- EXERCISE DESCRIPTION -
Copy exactly the stretch of data below from the line with "have hB' : pvJ" through the line with "by_contra h; exact hc (hcond.mpr h)", including both of those lines.

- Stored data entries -
'''

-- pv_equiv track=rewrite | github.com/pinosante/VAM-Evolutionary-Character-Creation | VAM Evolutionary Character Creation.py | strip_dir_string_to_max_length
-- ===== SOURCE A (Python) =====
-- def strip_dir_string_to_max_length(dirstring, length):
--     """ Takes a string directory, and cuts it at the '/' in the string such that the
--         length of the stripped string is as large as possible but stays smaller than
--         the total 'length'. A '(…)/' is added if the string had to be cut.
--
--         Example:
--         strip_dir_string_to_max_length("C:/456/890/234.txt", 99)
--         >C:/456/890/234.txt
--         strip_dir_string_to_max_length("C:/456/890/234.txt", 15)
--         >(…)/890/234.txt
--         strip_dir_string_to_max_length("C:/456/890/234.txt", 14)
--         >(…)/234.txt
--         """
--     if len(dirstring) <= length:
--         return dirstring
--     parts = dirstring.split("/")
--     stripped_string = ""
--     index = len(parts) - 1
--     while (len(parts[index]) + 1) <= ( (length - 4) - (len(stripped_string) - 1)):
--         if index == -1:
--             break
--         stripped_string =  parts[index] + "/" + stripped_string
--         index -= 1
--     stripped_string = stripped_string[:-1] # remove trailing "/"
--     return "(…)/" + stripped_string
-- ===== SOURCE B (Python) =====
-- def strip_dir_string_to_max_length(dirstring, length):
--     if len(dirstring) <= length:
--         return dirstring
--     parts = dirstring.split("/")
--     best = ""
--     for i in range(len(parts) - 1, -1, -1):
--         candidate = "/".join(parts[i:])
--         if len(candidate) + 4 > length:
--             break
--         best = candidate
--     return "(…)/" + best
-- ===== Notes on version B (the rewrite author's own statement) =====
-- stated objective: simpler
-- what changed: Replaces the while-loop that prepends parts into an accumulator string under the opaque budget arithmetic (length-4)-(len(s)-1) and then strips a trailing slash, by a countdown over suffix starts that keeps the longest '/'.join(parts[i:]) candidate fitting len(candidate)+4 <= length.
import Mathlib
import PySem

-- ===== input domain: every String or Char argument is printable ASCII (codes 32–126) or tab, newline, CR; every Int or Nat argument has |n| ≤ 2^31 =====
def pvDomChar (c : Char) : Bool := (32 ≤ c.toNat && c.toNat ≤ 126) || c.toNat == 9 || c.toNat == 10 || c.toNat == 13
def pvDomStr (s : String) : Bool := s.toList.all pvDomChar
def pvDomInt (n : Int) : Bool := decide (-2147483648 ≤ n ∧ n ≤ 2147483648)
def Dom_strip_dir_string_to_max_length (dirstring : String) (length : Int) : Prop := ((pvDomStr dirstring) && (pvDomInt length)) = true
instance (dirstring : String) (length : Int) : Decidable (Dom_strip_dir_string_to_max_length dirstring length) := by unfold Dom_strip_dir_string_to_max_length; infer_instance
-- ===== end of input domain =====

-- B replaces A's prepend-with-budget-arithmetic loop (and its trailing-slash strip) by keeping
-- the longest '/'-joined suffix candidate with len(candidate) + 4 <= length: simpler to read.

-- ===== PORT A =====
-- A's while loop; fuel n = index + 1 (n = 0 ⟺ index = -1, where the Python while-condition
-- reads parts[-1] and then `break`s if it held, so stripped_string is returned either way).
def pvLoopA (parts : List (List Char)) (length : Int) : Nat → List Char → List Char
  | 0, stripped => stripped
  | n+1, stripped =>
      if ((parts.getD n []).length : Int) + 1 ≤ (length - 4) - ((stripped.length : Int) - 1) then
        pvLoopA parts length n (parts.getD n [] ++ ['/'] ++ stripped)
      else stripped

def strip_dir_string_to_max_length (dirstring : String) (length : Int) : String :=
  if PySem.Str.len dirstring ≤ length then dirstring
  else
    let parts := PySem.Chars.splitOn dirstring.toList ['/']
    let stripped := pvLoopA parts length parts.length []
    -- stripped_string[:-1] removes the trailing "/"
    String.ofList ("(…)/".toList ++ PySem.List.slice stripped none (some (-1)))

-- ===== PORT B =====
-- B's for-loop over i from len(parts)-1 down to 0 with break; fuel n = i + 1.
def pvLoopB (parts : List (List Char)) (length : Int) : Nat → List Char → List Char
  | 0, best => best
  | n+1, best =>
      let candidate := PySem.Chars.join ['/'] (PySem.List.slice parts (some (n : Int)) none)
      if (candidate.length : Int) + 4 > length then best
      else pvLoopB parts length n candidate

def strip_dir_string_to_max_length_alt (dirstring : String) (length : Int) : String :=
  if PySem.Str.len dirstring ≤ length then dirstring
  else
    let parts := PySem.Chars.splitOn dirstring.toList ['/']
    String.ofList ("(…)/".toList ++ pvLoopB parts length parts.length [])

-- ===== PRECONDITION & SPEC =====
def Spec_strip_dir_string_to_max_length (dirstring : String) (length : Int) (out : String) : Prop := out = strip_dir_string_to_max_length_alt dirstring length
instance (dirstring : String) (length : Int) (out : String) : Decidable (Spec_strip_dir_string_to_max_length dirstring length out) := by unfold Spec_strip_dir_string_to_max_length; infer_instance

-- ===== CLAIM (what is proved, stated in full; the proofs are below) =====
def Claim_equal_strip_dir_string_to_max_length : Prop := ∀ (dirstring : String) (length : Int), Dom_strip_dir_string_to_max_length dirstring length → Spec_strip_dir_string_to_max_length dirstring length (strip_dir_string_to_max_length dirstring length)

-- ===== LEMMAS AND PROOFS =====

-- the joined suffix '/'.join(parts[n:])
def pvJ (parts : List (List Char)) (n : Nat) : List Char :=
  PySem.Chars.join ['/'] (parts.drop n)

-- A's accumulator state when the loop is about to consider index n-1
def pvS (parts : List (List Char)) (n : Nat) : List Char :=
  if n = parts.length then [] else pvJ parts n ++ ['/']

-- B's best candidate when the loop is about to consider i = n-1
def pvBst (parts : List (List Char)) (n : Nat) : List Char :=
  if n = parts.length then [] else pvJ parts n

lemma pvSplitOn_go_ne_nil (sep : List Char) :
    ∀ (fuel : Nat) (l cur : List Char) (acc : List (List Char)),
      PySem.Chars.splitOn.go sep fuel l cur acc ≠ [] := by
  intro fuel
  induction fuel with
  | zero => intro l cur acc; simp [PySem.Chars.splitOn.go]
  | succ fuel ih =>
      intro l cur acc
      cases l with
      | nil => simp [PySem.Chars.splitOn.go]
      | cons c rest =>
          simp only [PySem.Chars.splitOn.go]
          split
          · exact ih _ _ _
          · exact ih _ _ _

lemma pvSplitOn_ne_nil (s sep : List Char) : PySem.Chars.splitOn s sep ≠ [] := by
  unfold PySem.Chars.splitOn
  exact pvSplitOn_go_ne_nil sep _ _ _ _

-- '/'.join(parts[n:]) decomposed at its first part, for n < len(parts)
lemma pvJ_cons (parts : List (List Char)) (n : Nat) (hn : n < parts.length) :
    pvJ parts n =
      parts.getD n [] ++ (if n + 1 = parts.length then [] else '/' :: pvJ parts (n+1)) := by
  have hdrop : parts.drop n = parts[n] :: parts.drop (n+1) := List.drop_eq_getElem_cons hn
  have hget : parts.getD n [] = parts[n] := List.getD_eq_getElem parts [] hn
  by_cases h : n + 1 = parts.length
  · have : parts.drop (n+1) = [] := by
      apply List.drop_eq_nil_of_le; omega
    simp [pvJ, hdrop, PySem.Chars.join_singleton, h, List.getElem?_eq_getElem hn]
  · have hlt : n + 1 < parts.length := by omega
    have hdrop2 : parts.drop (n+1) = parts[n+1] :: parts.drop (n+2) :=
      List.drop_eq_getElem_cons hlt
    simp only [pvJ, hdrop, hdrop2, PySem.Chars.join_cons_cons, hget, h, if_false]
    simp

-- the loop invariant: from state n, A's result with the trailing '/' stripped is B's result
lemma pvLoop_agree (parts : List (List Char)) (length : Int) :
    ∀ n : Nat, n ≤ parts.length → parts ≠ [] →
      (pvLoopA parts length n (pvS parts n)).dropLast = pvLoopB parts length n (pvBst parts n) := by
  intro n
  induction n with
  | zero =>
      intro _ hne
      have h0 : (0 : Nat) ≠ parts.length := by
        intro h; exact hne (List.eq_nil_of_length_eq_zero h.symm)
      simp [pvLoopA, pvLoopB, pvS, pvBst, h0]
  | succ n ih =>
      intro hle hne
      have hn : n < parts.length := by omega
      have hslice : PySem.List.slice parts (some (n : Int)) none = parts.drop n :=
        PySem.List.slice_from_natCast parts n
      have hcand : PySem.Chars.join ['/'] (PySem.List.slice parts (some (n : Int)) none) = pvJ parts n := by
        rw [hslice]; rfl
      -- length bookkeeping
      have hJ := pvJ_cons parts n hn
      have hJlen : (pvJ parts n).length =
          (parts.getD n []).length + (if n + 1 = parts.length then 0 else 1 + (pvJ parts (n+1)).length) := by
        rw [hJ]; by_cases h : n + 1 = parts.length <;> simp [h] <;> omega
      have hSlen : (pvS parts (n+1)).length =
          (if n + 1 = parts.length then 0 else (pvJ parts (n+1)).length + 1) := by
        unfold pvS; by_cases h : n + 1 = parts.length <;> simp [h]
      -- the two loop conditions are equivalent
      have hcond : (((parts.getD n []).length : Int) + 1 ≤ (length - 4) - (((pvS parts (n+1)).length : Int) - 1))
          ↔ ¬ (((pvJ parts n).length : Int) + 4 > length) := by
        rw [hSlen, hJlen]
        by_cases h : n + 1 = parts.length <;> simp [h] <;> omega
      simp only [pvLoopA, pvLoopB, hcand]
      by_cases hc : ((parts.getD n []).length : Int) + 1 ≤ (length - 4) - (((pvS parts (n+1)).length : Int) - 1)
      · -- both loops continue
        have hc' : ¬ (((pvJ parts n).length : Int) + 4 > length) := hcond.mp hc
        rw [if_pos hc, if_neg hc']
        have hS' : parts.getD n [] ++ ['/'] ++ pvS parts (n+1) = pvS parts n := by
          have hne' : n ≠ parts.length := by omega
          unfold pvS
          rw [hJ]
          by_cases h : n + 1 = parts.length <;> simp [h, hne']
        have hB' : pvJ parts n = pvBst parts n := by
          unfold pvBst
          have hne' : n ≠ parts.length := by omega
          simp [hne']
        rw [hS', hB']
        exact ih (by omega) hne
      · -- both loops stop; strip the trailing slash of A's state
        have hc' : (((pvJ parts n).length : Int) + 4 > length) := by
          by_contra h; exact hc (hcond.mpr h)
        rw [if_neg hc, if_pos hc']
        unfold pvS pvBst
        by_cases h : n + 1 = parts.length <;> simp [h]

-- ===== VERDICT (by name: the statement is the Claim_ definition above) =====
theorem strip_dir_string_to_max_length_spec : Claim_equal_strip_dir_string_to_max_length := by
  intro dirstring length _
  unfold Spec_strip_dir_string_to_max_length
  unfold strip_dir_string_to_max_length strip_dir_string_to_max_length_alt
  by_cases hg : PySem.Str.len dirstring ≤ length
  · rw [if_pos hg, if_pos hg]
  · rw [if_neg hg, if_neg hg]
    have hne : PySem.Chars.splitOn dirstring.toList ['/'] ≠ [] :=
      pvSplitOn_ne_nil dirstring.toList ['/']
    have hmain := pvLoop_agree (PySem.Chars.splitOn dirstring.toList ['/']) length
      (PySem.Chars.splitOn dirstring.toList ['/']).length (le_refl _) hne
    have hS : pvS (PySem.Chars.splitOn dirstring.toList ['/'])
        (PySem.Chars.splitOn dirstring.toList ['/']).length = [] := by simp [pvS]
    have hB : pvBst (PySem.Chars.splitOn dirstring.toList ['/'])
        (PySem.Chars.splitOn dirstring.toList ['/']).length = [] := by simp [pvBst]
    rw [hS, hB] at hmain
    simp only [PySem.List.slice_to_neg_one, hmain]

'''

- TASK RESPONSE -
        have hB' : pvJ parts n = pvBst parts n := by
          unfold pvBst
          have hne' : n ≠ parts.length := by omega
          simp [hne']
        rw [hS', hB']
        exact ih (by omega) hne
      · -- both loops stop; strip the trailing slash of A's state
        have hc' : (((pvJ parts n).length : Int) + 4 > length) := by
          by_contra h; exact hc (hcond.mpr h)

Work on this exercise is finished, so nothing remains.